• _WHAT YOU SHOULD DO_:
State only how many lines below include the string "edit".
(PROVIDED DATA begins)
-- pv_equiv track=rewrite | github.com/MrWh1teF0x/python_mipt_dafe | hello.py | check_comand
-- ===== SOURCE A (Python) =====
-- def check_comand(user_comand: str, comands: list[str]) -> bool:
--     flag = 0
--     for comand in comands:
--         f = False
--         for a in comand:
--             for i in range(len(user_comand)):
--                 uc = list(user_comand)
--                 uc[i] = a
--                 if ''.join(uc) == comand:
--                     f = True
--                     break
--             for i in range(len(user_comand)+1):
--                 uc = list(user_comand)
--                 uc.insert(i, a)
--                 if ''.join(uc) == comand:
--                     f = True
--                     break
--             for i in range(len(user_comand)):
--                 uc = list(user_comand)
--                 del uc[i]
--                 if ''.join(uc) == comand:
--                     f = True
--                     break
--         flag += f
--     if flag == 1:
--         return True
--     return False
-- ===== SOURCE B (Python) =====
-- def check_comand(user_comand: str, comands: list[str]) -> bool:
--     def near(u: str, c: str) -> bool:
--         # c matches iff c is nonempty and is u, or u with one char replaced,
--         # one char inserted, or one char deleted (single linear scan).
--         if not c:
--             return False
--         if len(u) == len(c):
--             return sum(x != y for x, y in zip(u, c)) <= 1
--         if abs(len(u) - len(c)) != 1:
--             return False
--         s, l = (u, c) if len(u) < len(c) else (c, u)
--         i = 0
--         while i < len(s) and s[i] == l[i]:
--             i += 1
--         return s[i:] == l[i + 1:]
--     return sum(near(user_comand, c) for c in comands) == 1
-- ===== Notes on version B (the rewrite author's own statement) =====
-- stated objective: faster
-- what changed: Replaces A's generate-and-compare search (for every command, every character of it tried at every substitution/insertion/deletion position, each candidate string rebuilt and compared) by a single linear one-edit-distance scan per command (Hamming count for equal lengths, one common-prefix skip for length difference 1), then counts matching commands.
import Mathlib
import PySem

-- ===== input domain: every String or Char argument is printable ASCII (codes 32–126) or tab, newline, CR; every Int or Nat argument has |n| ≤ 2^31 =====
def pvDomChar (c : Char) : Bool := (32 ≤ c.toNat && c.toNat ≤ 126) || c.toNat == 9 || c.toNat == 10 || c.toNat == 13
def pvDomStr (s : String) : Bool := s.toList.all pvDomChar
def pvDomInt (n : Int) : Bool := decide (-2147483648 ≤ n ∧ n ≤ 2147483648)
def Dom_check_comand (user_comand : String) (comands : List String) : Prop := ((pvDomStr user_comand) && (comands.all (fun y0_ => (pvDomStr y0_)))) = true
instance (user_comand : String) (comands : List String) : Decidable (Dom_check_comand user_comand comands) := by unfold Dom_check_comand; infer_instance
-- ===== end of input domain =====

-- B replaces A's cubic generate-and-compare search (every char of each command tried at
-- every substitution/insertion/deletion position) by one linear ≤1-edit scan per command:
-- same return value, asymptotically faster.

-- ===== PORT A =====
-- A-side helper: the body of `for a in comand`. Each Python `for i in range(n): … if …: f=True; break`
-- (indices always in range, so uc[i]=a / insert / del are total here) is `(List.range n).any`.
def pvStepA (u c : List Char) (f : Bool) (a : Char) : Bool :=
  let f := if (List.range u.length).any (fun i => decide (u.set i a = c)) then true else f
  let f := if (List.range (u.length + 1)).any (fun i => decide (u.insertIdx i a = c)) then true else f
  let f := if (List.range u.length).any (fun i => decide (u.eraseIdx i = c)) then true else f
  f

def check_comand (user_comand : String) (comands : List String) : Bool :=
  let u := user_comand.toList
  let flag : Int := comands.foldl (fun flag comand =>
    let c := comand.toList
    let f : Bool := c.foldl (pvStepA u c) false
    flag + (if f then 1 else 0)) 0
  decide (flag = 1)

-- ===== PORT B =====
-- B-side helper: Source B's `while i < len(s) and s[i] == l[i]: i += 1; return s[i:] == l[i+1:]`
-- (the while loop as structural recursion; only ever called with l one longer than s).
def pvOneIns : List Char → List Char → Bool
  | [], l => decide (([] : List Char) = l.drop 1)
  | _ :: _, [] => false
  | x :: s, y :: l => if x = y then pvOneIns s l else decide (x :: s = l)

-- B-side helper: Source B's `near`.
def pvNear (u c : List Char) : Bool :=
  if c = [] then false
  else if u.length = c.length then
    decide ((u.zip c).countP (fun p => decide (p.1 ≠ p.2)) ≤ 1)
  else if u.length + 1 = c.length then pvOneIns u c
  else if c.length + 1 = u.length then pvOneIns c u
  else false

def check_comand_alt (user_comand : String) (comands : List String) : Bool :=
  decide (comands.countP (fun c => pvNear user_comand.toList c.toList) = 1)

-- ===== PRECONDITION & SPEC =====
def Spec_check_comand (user_comand : String) (comands : List String) (out : Bool) : Prop := out = check_comand_alt user_comand comands
instance (user_comand : String) (comands : List String) (out : Bool) : Decidable (Spec_check_comand user_comand comands out) := by unfold Spec_check_comand; infer_instance

-- ===== CLAIM (what is proved, stated in full; the proofs are below) =====
def Claim_equal_check_comand : Prop := ∀ (user_comand : String) (comands : List String), Dom_check_comand user_comand comands → Spec_check_comand user_comand comands (check_comand user_comand comands)

-- ===== LEMMAS AND PROOFS =====

-- the per-character disjunction A's three inner loops compute
def pvG (u c : List Char) (a : Char) : Bool :=
  (List.range u.length).any (fun i => decide (u.set i a = c))
  || (List.range (u.length + 1)).any (fun i => decide (u.insertIdx i a = c))
  || (List.range u.length).any (fun i => decide (u.eraseIdx i = c))

theorem pvStepA_eq (u c : List Char) (f : Bool) (a : Char) :
    pvStepA u c f a = (pvG u c a || f) := by
  simp only [pvStepA, pvG, Bool.if_true_left]
  cases (List.range u.length).any (fun i => decide (u.set i a = c)) <;>
    cases (List.range (u.length + 1)).any (fun i => decide (u.insertIdx i a = c)) <;>
      cases (List.range u.length).any (fun i => decide (u.eraseIdx i = c)) <;>
        cases f <;> rfl

theorem pvLoop_eq_any (u c : List Char) : ∀ (l : List Char) (b : Bool),
    l.foldl (pvStepA u c) b = (b || l.any (pvG u c))
  | [], b => by simp
  | x :: l, b => by
    simp only [List.foldl_cons, List.any_cons, pvStepA_eq, pvLoop_eq_any u c l]
    cases b <;> cases pvG u c x <;> simp

def pvHam (u c : List Char) : Nat := (u.zip c).countP (fun p => decide (p.1 ≠ p.2))

theorem pvHam_cons_eq (x : Char) (u c : List Char) :
    pvHam (x :: u) (x :: c) = pvHam u c := by
  unfold pvHam
  rw [List.zip_cons_cons, List.countP_cons]
  simp

theorem pvHam_cons_ne (x y : Char) (u c : List Char) (h : x ≠ y) :
    pvHam (x :: u) (y :: c) = pvHam u c + 1 := by
  unfold pvHam
  rw [List.zip_cons_cons, List.countP_cons]
  simp [h]

theorem pvHam_self : ∀ u : List Char, pvHam u u = 0
  | [] => rfl
  | x :: u => by rw [pvHam_cons_eq, pvHam_self u]

theorem pvHam_eq_zero : ∀ (u c : List Char), u.length = c.length → (pvHam u c = 0 ↔ u = c)
  | [], [], _ => by simp [pvHam]
  | [], _ :: _, h => by simp at h
  | _ :: _, [], h => by simp at h
  | x :: u, y :: c, h => by
    simp only [List.length_cons, Nat.add_right_cancel_iff] at h
    by_cases hxy : x = y
    · subst hxy
      rw [pvHam_cons_eq]
      simp [pvHam_eq_zero u c h]
    · rw [pvHam_cons_ne x y u c hxy]
      simp [hxy]

theorem pvMem_set_self : ∀ (l : List Char) (i : Nat) (a : Char), i < l.length → a ∈ l.set i a
  | x :: l, 0, a, _ => by simp
  | x :: l, i + 1, a, h => by
    simp only [List.set_cons_succ, List.mem_cons]
    exact Or.inr (pvMem_set_self l i a (by simpa using h))

theorem pvOneIns_cons_self : ∀ (s : List Char) (a : Char), pvOneIns s (a :: s) = true
  | [], _ => by simp [pvOneIns]
  | z :: s, a => by
    simp only [pvOneIns]
    by_cases h : z = a
    · rw [if_pos h]; exact pvOneIns_cons_self s z
    · rw [if_neg h]; simp

-- A's substitution loop hits iff lengths are equal, u nonempty, and Hamming distance ≤ 1.
theorem pvSub_iff : ∀ (u c : List Char),
    (∃ a ∈ c, ∃ i, i < u.length ∧ u.set i a = c) ↔
      (u ≠ [] ∧ u.length = c.length ∧ pvHam u c ≤ 1)
  | [], c => by simp
  | x :: u, [] => by
    constructor
    · rintro ⟨a, ha, _⟩; simp at ha
    · rintro ⟨_, h, _⟩; simp at h
  | x :: u, y :: c => by
    have key : (∃ a ∈ y :: c, ∃ i, i < (x :: u).length ∧ (x :: u).set i a = y :: c) ↔
        (u = c ∨ (x = y ∧ ∃ a ∈ c, ∃ i, i < u.length ∧ u.set i a = c)) := by
      constructor
      · rintro ⟨a, ha, i, hi, hset⟩
        cases i with
        | zero =>
          simp only [List.set_cons_zero, List.cons.injEq] at hset
          exact Or.inl hset.2
        | succ j =>
          simp only [List.set_cons_succ, List.cons.injEq] at hset
          simp only [List.length_cons] at hi
          have hj : j < u.length := by omega
          have hmem : a ∈ c := hset.2 ▸ pvMem_set_self u j a hj
          exact Or.inr ⟨hset.1, a, hmem, j, hj, hset.2⟩
      · rintro (h | ⟨hxy, a, ha, j, hj, hset⟩)
        · exact ⟨y, List.mem_cons_self, 0, by simp, by simp [h]⟩
        · exact ⟨a, List.mem_cons_of_mem _ ha, j + 1, by simp [Nat.succ_lt_succ hj],
            by simp [hxy, hset]⟩
    rw [key]
    by_cases hxy : x = y
    · subst hxy
      rw [pvSub_iff u c, pvHam_cons_eq]
      constructor
      · rintro (h | ⟨_, _, hlen, hh⟩)
        · subst h
          exact ⟨by simp, by simp, by simp [pvHam_self]⟩
        · exact ⟨by simp, by simp [hlen], hh⟩
      · rintro ⟨_, hlen, hh⟩
        have hlen' : u.length = c.length := by simpa using hlen
        rcases eq_or_ne u [] with hu | hu
        · subst hu
          have : c = [] := List.length_eq_zero_iff.1 hlen'.symm
          exact Or.inl (by simp [this])
        · exact Or.inr ⟨rfl, hu, hlen', hh⟩
    · rw [pvHam_cons_ne x y u c hxy]
      constructor
      · rintro (h | ⟨h, _⟩)
        · subst h
          refine ⟨by simp, by simp, ?_⟩
          rw [pvHam_self]
        · exact absurd h hxy
      · rintro ⟨_, hlen, hh⟩
        have hlen' : u.length = c.length := by simpa using hlen
        have h0 : pvHam u c = 0 := by omega
        exact Or.inl ((pvHam_eq_zero u c hlen').1 h0)

-- A's insertion loop hits iff c is u with exactly one char inserted (B's linear scan).
theorem pvIns_iff : ∀ (u c : List Char),
    (∃ a ∈ c, ∃ i, i < u.length + 1 ∧ u.insertIdx i a = c) ↔
      (u.length + 1 = c.length ∧ pvOneIns u c = true)
  | u, [] => by
    constructor
    · rintro ⟨a, ha, _⟩; simp at ha
    · rintro ⟨h, _⟩; simp at h
  | [], y :: c => by
    constructor
    · rintro ⟨a, ha, i, hi, hins⟩
      have hi0 : i = 0 := by simp at hi; omega
      subst hi0
      simp only [List.insertIdx_zero] at hins
      have hc : c = [] := by simpa using congrArg List.tail hins
      subst hc
      exact ⟨by simp, by simp [pvOneIns]⟩
    · rintro ⟨hlen, _⟩
      have hc : c = [] := by
        have : c.length = 0 := by simpa using hlen.symm
        exact List.length_eq_zero_iff.1 this
      subst hc
      exact ⟨y, by simp, 0, by omega, by simp⟩
  | x :: u, y :: c => by
    have key : (∃ a ∈ y :: c, ∃ i, i < (x :: u).length + 1 ∧ (x :: u).insertIdx i a = y :: c) ↔
        (c = x :: u ∨ (x = y ∧ ∃ a ∈ c, ∃ i, i < u.length + 1 ∧ u.insertIdx i a = c)) := by
      constructor
      · rintro ⟨a, ha, i, hi, hins⟩
        cases i with
        | zero =>
          simp only [List.insertIdx_zero, List.cons.injEq] at hins
          exact Or.inl hins.2.symm
        | succ j =>
          simp only [List.insertIdx_succ_cons, List.cons.injEq] at hins
          simp only [List.length_cons] at hi
          have hj : j < u.length + 1 := by omega
          have hmem : a ∈ c := by
            have : a ∈ u.insertIdx j a := (List.mem_insertIdx (by omega)).2 (Or.inl rfl)
            rwa [hins.2] at this
          exact Or.inr ⟨hins.1, a, hmem, j, hj, hins.2⟩
      · rintro (h | ⟨hxy, a, ha, j, hj, hins⟩)
        · exact ⟨y, List.mem_cons_self, 0, by omega, by simp [h]⟩
        · exact ⟨a, List.mem_cons_of_mem _ ha, j + 1, by simpa using Nat.succ_lt_succ hj,
            by simp [List.insertIdx_succ_cons, hxy, hins]⟩
    rw [key]
    by_cases hxy : x = y
    · subst hxy
      rw [pvIns_iff u c]
      constructor
      · rintro (h | ⟨_, hlen, hins⟩)
        · subst h
          exact ⟨by simp, pvOneIns_cons_self (x :: u) x⟩
        · exact ⟨by simpa using hlen, by simp [pvOneIns, hins]⟩
      · rintro ⟨hlen, hins⟩
        simp only [pvOneIns] at hins
        exact Or.inr ⟨rfl, by simpa using hlen, hins⟩
    · constructor
      · rintro (h | ⟨h, _⟩)
        · subst h
          exact ⟨by simp, by simp [pvOneIns, hxy]⟩
        · exact absurd h hxy
      · rintro ⟨hlen, hins⟩
        simp only [pvOneIns, if_neg hxy, decide_eq_true_eq] at hins
        exact Or.inl hins.symm
lemma pv_lyr_eq_dfs (nums : List Int) :
    ∀ (f i mask : Nat), nums.length / 2 + 1 - i ≤ f → mask < 1 <<< nums.length →
      (lyrB nums (pairsB nums) i).getD mask 0 = dfsP nums i mask := by
  intro f
  induction f with
  | zero =>
    intro i mask hf _
    have hi : i > nums.length / 2 := by omega
    rw [lyrB, dfsP]
    simp [hi]
    rw [Array.getElem?_replicate]
    split <;> rfl
  | succ f ih =>
    intro i mask hf hmask
    by_cases hi : i > nums.length / 2
    · rw [lyrB, dfsP]
      simp [hi]
      rw [Array.getElem?_replicate]
      split <;> rfl
    · rw [lyrB, dfsP]
      simp only [dif_neg hi]
      rw [pv_getD_push_range (by simpa using hmask)]
      simp only [bestB, pairsB] at ih ⊢
      rw [pv_foldl_flatMap]
      refine List.foldl_ext _ _ _ ?_
      intro res j hj
      rw [List.foldl_map]
      refine List.foldl_ext _ _ _ ?_
      intro res' k hk
      simp only [List.mem_range] at hj
      have hk' : j + 1 ≤ k ∧ k < nums.length := by
        rw [List.mem_range'_1] at hk
        omega
      simp only []
      by_cases hc : mask &&& ((1 <<< j) + (1 <<< k)) = 0
      · rw [if_pos hc, if_pos hc,
          ih (i + 1) (mask + ((1 <<< j) + (1 <<< k))) (by omega)
            (by
              simp only [Nat.one_shiftLeft] at hc hmask ⊢
              exact pv_mask_step_lt hj hk'.2 (by omega) hmask hc)]
        rw [max_def]
        split_ifs <;> omega
      · rw [if_neg hc, if_neg hc]

-- ===== VERDICT (by name: the statement is the Claim_ definition above) =====
theorem maxScoreTopDown_spec : Claim_equal_maxScoreTopDown := by
  intro nums _
  unfold Spec_maxScoreTopDown maxScoreTopDown maxScoreTopDown_alt
  have hInv : pvInv nums (Array.replicate 4096 []) := by
    refine ⟨by simp, ?_⟩
    intro i mask v hl
    rw [pvGet, Array.getD_eq_getD_getElem?, Array.getElem?_replicate] at hl
    split at hl <;> simp [pvAssoc] at hl
  rw [(pv_dfsM_eq_dfsP nums (nums.length / 2 + 1) 1 0 _ (by omega) hInv).1]
  exact (pv_lyr_eq_dfs nums (nums.length / 2 + 1) 1 0 (by omega)
    (by simp [Nat.one_shiftLeft])).symm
(PROVIDED DATA ends)
• _RESULT FOR THIS TASK_:
2